THE TASK :: Every line below between the one holding "rw [List.perm_ext_iff_of_nodup ((PySem.List.nodup_pyRange_one" and the one holding "rintro ⟨⟨h1, h2⟩, hchk⟩", inclusive, should be copied exactly, and no other line.

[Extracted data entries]
• • • • •
-- pv_equiv track=rewrite | github.com/drew3k/diploma | app/pipeline/utils.py | _mask_digits_preserve
-- ===== SOURCE A (Python) =====
-- def _mask_digits_preserve(text: str, keep_digits: int = 4) -> str:
--     seen = 0
--     out = []
--     for ch in text:
--         if ch.isdigit():
--             out.append(ch if seen < keep_digits else "*")
--             seen += 1
--         else:
--             out.append(ch)
--     return "".join(out)
-- ===== SOURCE B (Python) =====
-- def _mask_digits_preserve(text: str, keep_digits: int = 4) -> str:
--     # Find the boundary just after the keep_digits-th digit, then bulk-mask the tail.
--     split = 0
--     if keep_digits > 0:
--         remaining = keep_digits
--         split = len(text)
--         for i, ch in enumerate(text):
--             if ch.isdigit():
--                 remaining -= 1
--                 if remaining == 0:
--                     split = i + 1
--                     break
--     return text[:split] + "".join("*" if c.isdigit() else c for c in text[split:])
-- ===== Notes on version B (the rewrite author's own statement) =====
-- stated objective: alternative
-- what changed: Instead of one counter-driven pass deciding per character, B first locates the split index just after the keep_digits-th digit, then returns the verbatim prefix slice plus the tail with every digit replaced by an asterisk.
import Mathlib
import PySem

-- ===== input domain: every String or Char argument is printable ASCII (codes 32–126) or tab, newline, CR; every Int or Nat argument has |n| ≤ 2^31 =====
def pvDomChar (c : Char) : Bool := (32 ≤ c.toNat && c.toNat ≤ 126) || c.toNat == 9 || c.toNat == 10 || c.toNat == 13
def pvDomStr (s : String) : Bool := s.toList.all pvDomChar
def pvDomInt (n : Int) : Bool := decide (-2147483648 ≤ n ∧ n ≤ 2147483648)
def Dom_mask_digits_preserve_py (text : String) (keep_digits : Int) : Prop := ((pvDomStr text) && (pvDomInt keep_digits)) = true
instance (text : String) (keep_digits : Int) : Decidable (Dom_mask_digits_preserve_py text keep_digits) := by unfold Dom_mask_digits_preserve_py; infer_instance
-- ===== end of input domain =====

-- B finds the split index just after the keep_digits-th digit, then bulk-masks the tail's digits;
-- A is a single counter-driven pass.  Objective: alternative decomposition (same cost).

-- ===== PORT A =====
-- literal port of A: one pass with a `seen` counter and an output list that is joined at the end
def mask_digits_preserve_py (text : String) (keep_digits : Int) : String :=
  let st := text.toList.foldl (fun (st : Int × List Char) ch =>
      if PySem.Chars.isdigit ch then
        (st.1 + 1, st.2 ++ [if st.1 < keep_digits then ch else '*'])
      else
        (st.1, st.2 ++ [ch])) (0, [])
  String.ofList st.2

-- ===== PORT B =====
-- Source B's boundary scan: index just after the keep_digits-th digit (0 if keep_digits ≤ 0, end of string if fewer digits)
def pvSplitIdx : List Char → Int → Nat
  | [], _ => 0
  | c :: rest, k =>
      if k ≤ 0 then 0
      else pvSplitIdx rest (if PySem.Chars.isdigit c then k - 1 else k) + 1

def mask_digits_preserve_py_alt (text : String) (keep_digits : Int) : String :=
  let cs := text.toList
  let n := pvSplitIdx cs keep_digits
  String.ofList (cs.take n ++ (cs.drop n).map (fun c => if PySem.Chars.isdigit c then '*' else c))

-- ===== PRECONDITION & SPEC =====
def Spec_mask_digits_preserve_py (text : String) (keep_digits : Int) (out : String) : Prop := out = mask_digits_preserve_py_alt text keep_digits
instance (text : String) (keep_digits : Int) (out : String) : Decidable (Spec_mask_digits_preserve_py text keep_digits out) := by unfold Spec_mask_digits_preserve_py; infer_instance

-- ===== CLAIM (what is proved, stated in full; the proofs are below) =====
def Claim_equal_mask_digits_preserve_py : Prop := ∀ (text : String) (keep_digits : Int), Dom_mask_digits_preserve_py text keep_digits → Spec_mask_digits_preserve_py text keep_digits (mask_digits_preserve_py text keep_digits)

-- ===== LEMMAS AND PROOFS =====

-- A's loop body as a simple structural recursion (proof-side model of the foldl)
def pvGo (keep : Int) : List Char → Int → List Char
  | [], _ => []
  | c :: rest, seen =>
      if PySem.Chars.isdigit c then
        (if seen < keep then c else '*') :: pvGo keep rest (seen + 1)
      else
        c :: pvGo keep rest seen

theorem pvFoldl_eq_go (keep : Int) (cs : List Char) :
    ∀ (seen : Int) (acc : List Char),
      (cs.foldl (fun (st : Int × List Char) ch =>
        if PySem.Chars.isdigit ch then
          (st.1 + 1, st.2 ++ [if st.1 < keep then ch else '*'])
        else
          (st.1, st.2 ++ [ch])) (seen, acc)).2 = acc ++ pvGo keep cs seen := by
  induction cs with
  | nil => intro seen acc; simp [pvGo]
  | cons c rest ih =>
      intro seen acc
      by_cases h : PySem.Chars.isdigit c = true <;>
        simp [pvGo, h, ih, List.append_assoc]

theorem pvSplitIdx_nonpos (cs : List Char) (k : Int) (hk : k ≤ 0) :
    pvSplitIdx cs k = 0 := by
  cases cs <;> simp [pvSplitIdx, hk]

theorem pvGo_eq_split (keep : Int) (cs : List Char) :
    ∀ (seen : Int),
      pvGo keep cs seen =
        cs.take (pvSplitIdx cs (keep - seen)) ++
          (cs.drop (pvSplitIdx cs (keep - seen))).map
            (fun c => if PySem.Chars.isdigit c then '*' else c) := by
  induction cs with
  | nil => intro seen; simp [pvGo, pvSplitIdx]
  | cons c rest ih =>
      intro seen
      by_cases hk : keep - seen ≤ 0
      · have hseen : ¬ seen < keep := by omega
        by_cases h : PySem.Chars.isdigit c = true
        · have hk' : keep - (seen + 1) ≤ 0 := by omega
          simp [pvGo, pvSplitIdx, h, hseen, hk, ih (seen + 1),
            pvSplitIdx_nonpos rest _ hk']
        · simp [pvGo, pvSplitIdx, h, hk, ih seen,
            pvSplitIdx_nonpos rest _ hk]
      · have hseen : seen < keep := by omega
        by_cases h : PySem.Chars.isdigit c = true
        · have : keep - seen - 1 = keep - (seen + 1) := by omega
          simp [pvGo, pvSplitIdx, h, hseen, hk, this, ih (seen + 1)]
        · simp [pvGo, pvSplitIdx, h, hk, ih seen]

-- ===== VERDICT (by name: the statement is the Claim_ definition above) =====
theorem mask_digits_preserve_py_spec : Claim_equal_mask_digits_preserve_py := by
  intro text keep_digits _
  unfold Spec_mask_digits_preserve_py mask_digits_preserve_py mask_digits_preserve_py_alt
  have h1 := pvFoldl_eq_go keep_digits text.toList 0 []
  have h2 := pvGo_eq_split keep_digits text.toList 0
  simp only [Int.sub_zero] at h2
  simp [h1, h2]
lemma b_eq_sum (low high : Int) (rc : Option Int) :
    get_substring_repeated_n_times_alt low high rc =
      (PySem.Set.ofList ((bStream (bDigitCount (high - 1) 1) rc).filter
        (fun x => decide (low ≤ x ∧ x < high)))).sum := by
  have h1 : get_substring_repeated_n_times_alt low high rc =
      ((bStream (bDigitCount (high - 1) 1) rc).foldl (bStep low high) (PySem.Set.empty, 0)).2 := by
    rw [get_substring_repeated_n_times_alt, bStream]
    simp only [List.foldl_flatMap, List.foldl_map]
  rw [h1, foldl_bStep]
  have h3 : ∀ (l : List Int), PySem.Set.update PySem.Set.empty l = PySem.Set.ofList l :=
    fun l => rfl
  simp only [h3]
  simp [PySem.Set.empty]

-- ===== VERDICT (by name: the statement is the Claim_ definition above) =====
theorem get_substring_repeated_n_times_spec : Claim_equal_get_substring_repeated_n_times := by
  intro low high rc _
  show _ = _
  rw [a_eq_sum, b_eq_sum]
  apply List.Perm.sum_eq
  rw [List.perm_ext_iff_of_nodup ((PySem.List.nodup_pyRange_one low high).filter _)
    (PySem.Set.nodup_ofList _)]
  intro a
  rw [List.mem_filter, PySem.List.mem_pyRange_one, PySem.Set.mem_ofList, List.mem_filter]
  constructor
  · rintro ⟨⟨h1, h2⟩, hchk⟩
    have ha1 : 1 ≤ a := by
      by_contra hle
      rw [chk_nonpos rc a (by omega)] at hchk
      exact absurd hchk (by simp)
    have hhi : 1 ≤ high - 1 := by omega
    refine ⟨?_, by simp; omega⟩
    rw [bDigitCount_eq _ hhi]
    rw [mem_bStream _ rc a ha1 (digits_len_mono a.toNat (high - 1).toNat (by omega) (by omega))]
    rw [← chk_iff rc a ha1]
    exact hchk
  · rintro ⟨hmem, hP⟩
    have hP' : low ≤ a ∧ a < high := by simpa using hP
    have ha1 : 1 ≤ a := bStream_pos _ rc a hmem
    have hhi : 1 ≤ high - 1 := by omega
    rw [bDigitCount_eq _ hhi] at hmem
    rw [mem_bStream _ rc a ha1 (digits_len_mono a.toNat (high - 1).toNat (by omega) (by omega))] at hmem
    exact ⟨hP', (chk_iff rc a ha1).mpr hmem⟩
• • • • •
REPLY TO THE EXERCISE ::
  rw [List.perm_ext_iff_of_nodup ((PySem.List.nodup_pyRange_one low high).filter _)
    (PySem.Set.nodup_ofList _)]
  intro a
  rw [List.mem_filter, PySem.List.mem_pyRange_one, PySem.Set.mem_ofList, List.mem_filter]
  constructor
  · rintro ⟨⟨h1, h2⟩, hchk⟩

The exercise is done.